** Opening Extracted material block **

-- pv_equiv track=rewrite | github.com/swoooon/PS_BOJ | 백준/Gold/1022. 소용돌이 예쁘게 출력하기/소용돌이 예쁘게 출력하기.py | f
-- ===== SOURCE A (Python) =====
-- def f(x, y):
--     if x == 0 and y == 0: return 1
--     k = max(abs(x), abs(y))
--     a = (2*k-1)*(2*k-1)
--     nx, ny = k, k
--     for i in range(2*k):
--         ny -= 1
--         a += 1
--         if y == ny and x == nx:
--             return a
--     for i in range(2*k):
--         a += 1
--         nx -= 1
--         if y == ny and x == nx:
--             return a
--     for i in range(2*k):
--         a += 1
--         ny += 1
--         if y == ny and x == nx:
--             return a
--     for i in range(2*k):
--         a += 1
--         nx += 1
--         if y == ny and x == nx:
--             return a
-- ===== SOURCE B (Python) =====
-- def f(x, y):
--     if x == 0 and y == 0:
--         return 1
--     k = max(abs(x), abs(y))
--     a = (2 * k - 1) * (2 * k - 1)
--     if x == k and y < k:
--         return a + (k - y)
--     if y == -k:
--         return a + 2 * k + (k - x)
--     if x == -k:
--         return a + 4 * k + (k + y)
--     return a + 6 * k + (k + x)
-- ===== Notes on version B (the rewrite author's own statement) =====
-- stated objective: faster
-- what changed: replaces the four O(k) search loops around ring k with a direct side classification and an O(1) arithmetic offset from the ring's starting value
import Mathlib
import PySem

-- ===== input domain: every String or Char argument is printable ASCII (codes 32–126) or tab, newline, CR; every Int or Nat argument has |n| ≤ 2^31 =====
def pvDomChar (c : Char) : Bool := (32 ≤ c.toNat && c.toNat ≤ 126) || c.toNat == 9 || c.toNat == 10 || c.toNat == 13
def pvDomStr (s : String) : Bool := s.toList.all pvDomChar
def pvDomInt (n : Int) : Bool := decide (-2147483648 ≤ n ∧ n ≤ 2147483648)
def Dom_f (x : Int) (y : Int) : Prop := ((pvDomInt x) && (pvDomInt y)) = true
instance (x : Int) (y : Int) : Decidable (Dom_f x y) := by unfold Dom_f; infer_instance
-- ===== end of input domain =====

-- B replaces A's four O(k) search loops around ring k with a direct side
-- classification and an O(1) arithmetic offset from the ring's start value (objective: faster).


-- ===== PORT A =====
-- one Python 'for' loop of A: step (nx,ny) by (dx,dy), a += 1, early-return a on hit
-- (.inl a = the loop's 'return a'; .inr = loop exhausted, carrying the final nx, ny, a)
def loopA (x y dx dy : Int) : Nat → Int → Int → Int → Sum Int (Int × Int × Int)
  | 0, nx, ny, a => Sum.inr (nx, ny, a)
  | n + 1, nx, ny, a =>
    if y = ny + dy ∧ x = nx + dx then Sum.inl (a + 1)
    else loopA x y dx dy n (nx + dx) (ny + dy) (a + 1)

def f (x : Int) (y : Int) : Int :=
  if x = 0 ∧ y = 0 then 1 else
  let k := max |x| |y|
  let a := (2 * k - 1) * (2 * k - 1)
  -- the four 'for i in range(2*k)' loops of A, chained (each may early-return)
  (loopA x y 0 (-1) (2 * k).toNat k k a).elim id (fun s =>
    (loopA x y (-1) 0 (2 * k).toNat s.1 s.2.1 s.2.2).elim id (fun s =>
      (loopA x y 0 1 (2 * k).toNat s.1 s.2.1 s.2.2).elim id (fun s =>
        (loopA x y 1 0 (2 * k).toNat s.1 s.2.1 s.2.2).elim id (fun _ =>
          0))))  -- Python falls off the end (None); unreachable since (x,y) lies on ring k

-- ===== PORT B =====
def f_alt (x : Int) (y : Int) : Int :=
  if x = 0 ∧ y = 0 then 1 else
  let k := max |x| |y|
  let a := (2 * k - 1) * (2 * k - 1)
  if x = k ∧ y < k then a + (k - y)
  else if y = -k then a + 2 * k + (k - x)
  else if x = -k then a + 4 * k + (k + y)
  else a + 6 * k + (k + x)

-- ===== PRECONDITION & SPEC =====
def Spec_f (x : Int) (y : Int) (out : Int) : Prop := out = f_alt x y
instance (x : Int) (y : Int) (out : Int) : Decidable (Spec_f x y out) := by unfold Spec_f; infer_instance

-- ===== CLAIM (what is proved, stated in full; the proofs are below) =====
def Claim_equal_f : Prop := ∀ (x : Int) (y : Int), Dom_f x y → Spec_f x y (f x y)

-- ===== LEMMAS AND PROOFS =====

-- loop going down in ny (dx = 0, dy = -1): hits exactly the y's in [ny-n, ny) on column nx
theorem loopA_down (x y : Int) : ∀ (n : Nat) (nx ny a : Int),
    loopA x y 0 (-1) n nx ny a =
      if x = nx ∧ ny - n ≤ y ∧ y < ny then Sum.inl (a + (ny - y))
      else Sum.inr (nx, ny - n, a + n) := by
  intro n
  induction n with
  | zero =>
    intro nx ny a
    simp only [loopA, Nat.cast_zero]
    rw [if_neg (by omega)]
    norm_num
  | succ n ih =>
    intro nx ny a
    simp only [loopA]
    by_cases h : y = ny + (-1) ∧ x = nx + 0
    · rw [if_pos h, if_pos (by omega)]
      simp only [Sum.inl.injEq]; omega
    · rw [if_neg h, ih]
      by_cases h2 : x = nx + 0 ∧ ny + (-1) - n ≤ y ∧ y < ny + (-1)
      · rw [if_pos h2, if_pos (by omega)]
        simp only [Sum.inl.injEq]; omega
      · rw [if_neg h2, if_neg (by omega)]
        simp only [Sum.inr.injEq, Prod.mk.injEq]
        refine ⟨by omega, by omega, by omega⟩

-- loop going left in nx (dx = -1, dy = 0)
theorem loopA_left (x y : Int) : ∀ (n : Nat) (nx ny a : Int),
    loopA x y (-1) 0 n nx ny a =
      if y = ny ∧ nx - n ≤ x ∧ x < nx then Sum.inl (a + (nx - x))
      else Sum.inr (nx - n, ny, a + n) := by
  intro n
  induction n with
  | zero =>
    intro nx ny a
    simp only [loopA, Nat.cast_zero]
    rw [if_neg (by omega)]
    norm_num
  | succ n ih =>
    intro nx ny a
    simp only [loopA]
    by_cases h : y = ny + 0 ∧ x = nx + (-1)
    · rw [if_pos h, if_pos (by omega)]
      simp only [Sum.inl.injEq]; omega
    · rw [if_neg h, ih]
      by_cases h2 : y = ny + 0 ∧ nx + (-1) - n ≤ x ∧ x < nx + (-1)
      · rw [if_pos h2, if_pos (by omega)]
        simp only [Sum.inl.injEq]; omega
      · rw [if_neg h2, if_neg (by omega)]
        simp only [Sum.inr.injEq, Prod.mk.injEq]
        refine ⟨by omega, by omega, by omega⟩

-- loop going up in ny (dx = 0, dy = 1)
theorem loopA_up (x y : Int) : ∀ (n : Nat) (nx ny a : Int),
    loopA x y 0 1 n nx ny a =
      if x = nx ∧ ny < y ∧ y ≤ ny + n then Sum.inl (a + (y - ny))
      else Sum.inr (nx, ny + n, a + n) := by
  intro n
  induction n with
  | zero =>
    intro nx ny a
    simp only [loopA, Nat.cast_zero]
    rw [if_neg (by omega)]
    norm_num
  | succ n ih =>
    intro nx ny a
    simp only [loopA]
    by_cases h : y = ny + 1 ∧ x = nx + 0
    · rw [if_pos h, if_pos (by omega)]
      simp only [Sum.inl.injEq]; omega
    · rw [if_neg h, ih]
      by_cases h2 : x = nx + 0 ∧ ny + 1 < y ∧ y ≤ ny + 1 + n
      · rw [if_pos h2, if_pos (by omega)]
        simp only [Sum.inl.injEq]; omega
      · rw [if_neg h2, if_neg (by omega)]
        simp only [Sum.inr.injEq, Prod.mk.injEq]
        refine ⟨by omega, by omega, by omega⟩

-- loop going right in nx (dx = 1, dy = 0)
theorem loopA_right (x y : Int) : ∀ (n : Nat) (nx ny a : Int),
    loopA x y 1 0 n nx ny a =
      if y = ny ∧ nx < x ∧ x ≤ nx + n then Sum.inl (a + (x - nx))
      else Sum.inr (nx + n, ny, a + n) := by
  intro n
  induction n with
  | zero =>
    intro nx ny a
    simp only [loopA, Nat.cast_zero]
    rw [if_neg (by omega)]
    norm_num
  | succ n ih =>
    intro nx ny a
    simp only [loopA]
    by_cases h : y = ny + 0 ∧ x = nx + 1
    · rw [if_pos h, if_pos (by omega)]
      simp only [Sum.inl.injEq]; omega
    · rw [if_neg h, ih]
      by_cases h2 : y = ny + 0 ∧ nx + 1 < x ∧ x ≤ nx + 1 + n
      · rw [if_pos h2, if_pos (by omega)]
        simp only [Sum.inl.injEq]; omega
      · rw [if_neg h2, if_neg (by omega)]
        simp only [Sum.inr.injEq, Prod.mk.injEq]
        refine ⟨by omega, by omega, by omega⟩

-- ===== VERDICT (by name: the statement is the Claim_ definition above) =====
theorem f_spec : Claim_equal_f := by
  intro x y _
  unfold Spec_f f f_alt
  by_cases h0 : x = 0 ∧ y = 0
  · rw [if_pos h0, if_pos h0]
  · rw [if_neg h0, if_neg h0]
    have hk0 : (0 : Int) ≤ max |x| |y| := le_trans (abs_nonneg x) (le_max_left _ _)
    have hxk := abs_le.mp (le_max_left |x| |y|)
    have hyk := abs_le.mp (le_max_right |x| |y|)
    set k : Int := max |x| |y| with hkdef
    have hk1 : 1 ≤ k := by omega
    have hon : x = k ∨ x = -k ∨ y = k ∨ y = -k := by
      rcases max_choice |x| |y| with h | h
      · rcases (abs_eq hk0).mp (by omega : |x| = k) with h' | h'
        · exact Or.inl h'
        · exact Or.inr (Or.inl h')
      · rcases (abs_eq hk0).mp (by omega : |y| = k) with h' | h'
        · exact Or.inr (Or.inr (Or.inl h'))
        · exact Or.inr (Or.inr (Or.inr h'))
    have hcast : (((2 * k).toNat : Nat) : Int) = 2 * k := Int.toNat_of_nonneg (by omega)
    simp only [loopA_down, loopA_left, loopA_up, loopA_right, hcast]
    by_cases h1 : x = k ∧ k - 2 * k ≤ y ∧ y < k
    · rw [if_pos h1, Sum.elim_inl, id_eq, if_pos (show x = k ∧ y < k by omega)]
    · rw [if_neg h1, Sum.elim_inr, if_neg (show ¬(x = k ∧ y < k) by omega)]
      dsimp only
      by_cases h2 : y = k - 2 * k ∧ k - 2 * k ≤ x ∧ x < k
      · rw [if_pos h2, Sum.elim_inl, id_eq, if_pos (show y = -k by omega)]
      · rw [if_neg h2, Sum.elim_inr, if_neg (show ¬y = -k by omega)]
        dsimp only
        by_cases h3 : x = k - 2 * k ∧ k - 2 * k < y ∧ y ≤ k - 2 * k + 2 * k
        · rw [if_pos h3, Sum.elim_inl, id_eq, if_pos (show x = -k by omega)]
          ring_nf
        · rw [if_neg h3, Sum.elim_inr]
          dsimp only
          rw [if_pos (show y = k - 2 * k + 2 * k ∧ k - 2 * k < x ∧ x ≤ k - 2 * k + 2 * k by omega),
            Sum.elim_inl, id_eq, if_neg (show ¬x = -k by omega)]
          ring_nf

** Closing Extracted material block **
** Opening Extracted material block **

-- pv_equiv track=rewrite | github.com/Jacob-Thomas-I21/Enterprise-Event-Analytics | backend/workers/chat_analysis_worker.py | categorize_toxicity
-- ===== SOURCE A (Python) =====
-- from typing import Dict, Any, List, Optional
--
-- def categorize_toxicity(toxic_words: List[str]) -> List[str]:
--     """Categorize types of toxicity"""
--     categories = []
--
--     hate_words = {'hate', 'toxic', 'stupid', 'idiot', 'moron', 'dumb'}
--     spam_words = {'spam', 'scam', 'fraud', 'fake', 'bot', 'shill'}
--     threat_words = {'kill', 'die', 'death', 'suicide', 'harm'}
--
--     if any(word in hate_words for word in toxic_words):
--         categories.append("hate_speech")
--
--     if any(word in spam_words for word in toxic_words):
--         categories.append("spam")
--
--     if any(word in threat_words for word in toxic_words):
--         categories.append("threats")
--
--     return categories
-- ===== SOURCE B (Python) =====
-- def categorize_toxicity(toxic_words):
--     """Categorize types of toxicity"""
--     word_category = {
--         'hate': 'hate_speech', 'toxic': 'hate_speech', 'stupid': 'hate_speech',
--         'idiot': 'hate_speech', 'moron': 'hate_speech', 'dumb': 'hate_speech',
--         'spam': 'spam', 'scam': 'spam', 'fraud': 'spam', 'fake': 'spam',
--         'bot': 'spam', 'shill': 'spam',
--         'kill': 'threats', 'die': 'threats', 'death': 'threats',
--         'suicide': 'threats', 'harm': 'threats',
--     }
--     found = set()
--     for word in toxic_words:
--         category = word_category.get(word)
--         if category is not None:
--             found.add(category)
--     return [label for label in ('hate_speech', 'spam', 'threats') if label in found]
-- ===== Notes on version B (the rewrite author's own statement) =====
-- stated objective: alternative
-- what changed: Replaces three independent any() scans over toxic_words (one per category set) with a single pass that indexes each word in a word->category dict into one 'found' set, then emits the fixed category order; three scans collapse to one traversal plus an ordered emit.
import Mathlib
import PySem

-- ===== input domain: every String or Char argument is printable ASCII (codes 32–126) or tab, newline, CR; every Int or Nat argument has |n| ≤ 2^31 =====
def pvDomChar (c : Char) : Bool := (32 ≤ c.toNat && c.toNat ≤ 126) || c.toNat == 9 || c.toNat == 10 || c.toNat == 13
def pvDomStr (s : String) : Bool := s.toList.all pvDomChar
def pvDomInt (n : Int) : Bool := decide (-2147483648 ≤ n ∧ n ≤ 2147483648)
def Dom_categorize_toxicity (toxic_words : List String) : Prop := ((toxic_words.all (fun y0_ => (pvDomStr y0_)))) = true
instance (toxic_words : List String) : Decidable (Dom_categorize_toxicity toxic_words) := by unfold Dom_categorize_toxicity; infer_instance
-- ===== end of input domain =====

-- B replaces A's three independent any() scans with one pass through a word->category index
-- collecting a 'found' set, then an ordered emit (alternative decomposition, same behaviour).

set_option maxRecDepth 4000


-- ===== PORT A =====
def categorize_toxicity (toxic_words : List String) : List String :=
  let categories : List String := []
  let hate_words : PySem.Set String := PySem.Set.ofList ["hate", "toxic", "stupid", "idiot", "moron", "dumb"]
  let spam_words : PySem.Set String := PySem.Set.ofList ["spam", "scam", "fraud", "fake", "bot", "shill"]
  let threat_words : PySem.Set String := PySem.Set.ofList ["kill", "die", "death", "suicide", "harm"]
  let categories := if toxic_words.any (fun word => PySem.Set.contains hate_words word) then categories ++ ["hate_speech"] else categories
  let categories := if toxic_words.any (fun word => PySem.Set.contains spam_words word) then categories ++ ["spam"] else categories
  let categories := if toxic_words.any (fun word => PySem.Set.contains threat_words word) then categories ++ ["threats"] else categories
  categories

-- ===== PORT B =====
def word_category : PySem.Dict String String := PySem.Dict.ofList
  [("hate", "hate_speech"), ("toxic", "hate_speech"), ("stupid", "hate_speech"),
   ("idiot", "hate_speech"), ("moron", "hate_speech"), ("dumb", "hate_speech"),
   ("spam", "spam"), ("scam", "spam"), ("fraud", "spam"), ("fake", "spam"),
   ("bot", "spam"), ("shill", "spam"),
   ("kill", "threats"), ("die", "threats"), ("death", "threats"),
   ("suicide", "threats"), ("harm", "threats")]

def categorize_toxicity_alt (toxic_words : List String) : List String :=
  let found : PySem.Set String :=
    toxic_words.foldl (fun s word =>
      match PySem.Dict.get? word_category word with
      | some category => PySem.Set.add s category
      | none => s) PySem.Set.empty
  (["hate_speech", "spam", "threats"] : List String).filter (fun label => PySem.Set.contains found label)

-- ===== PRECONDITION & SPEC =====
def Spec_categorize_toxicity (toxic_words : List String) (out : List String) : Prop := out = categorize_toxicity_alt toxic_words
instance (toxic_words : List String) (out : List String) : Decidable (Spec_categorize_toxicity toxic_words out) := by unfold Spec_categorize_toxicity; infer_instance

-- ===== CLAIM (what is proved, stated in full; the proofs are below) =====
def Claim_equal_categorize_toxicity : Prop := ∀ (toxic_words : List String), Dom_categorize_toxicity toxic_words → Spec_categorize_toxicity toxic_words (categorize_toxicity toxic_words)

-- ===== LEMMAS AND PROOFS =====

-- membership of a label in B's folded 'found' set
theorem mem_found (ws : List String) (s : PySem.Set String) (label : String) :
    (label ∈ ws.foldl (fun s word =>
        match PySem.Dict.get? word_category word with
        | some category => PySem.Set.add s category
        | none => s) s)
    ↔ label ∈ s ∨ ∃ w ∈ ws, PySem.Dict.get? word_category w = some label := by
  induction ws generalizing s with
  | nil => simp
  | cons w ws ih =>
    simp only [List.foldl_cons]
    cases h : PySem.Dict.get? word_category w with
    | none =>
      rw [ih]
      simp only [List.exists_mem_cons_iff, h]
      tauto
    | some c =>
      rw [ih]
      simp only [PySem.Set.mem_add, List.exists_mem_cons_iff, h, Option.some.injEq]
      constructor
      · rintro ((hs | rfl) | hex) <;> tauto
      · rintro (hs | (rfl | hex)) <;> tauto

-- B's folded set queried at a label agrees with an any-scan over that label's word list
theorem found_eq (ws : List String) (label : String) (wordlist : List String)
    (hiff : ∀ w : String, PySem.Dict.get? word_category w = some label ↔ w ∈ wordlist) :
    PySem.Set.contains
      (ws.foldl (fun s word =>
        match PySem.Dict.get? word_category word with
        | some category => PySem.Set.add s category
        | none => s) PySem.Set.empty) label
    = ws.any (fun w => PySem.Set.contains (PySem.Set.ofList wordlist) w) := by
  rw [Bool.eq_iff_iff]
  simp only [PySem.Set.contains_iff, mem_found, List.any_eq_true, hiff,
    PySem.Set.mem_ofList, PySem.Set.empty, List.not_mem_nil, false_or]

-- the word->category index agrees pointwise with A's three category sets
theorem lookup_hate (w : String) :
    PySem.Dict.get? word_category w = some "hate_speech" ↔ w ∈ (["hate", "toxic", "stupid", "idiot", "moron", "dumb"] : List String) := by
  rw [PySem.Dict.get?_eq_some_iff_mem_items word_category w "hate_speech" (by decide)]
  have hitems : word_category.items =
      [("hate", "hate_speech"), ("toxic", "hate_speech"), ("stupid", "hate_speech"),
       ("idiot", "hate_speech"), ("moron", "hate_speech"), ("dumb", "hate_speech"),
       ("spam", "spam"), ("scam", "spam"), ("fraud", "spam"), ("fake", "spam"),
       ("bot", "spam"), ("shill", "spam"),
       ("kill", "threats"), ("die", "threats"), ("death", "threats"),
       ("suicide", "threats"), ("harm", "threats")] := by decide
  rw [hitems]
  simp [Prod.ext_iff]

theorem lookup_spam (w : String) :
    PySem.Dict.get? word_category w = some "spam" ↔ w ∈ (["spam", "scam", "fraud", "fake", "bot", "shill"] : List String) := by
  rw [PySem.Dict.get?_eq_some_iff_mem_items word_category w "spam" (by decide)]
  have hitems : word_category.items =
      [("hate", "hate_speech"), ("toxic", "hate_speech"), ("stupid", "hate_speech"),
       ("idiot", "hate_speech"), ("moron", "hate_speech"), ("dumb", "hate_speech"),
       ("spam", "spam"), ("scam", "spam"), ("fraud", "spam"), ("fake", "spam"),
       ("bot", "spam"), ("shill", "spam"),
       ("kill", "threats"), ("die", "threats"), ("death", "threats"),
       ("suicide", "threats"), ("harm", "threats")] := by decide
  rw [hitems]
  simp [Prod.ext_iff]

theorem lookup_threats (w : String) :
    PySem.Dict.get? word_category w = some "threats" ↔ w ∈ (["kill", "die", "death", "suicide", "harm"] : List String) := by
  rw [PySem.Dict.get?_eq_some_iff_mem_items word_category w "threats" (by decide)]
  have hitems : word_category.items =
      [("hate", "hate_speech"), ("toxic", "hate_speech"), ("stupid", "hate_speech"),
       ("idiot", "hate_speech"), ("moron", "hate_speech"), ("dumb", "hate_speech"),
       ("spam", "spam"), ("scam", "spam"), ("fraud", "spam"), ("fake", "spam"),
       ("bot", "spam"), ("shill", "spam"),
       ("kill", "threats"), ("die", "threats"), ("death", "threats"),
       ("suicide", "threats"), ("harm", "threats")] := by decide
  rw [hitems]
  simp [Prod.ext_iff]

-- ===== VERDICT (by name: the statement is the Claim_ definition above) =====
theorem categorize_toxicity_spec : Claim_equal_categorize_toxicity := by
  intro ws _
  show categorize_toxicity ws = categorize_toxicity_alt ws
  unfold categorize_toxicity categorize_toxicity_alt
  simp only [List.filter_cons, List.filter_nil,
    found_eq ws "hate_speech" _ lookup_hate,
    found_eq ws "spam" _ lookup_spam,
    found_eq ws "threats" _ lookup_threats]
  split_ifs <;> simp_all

** Closing Extracted material block **

▶ _Task statement_
Search the lines above for the string "folded", then show every one that has it.

▶ _Your solution_
-- membership of a label in B's folded 'found' set
-- B's folded set queried at a label agrees with an any-scan over that label's word list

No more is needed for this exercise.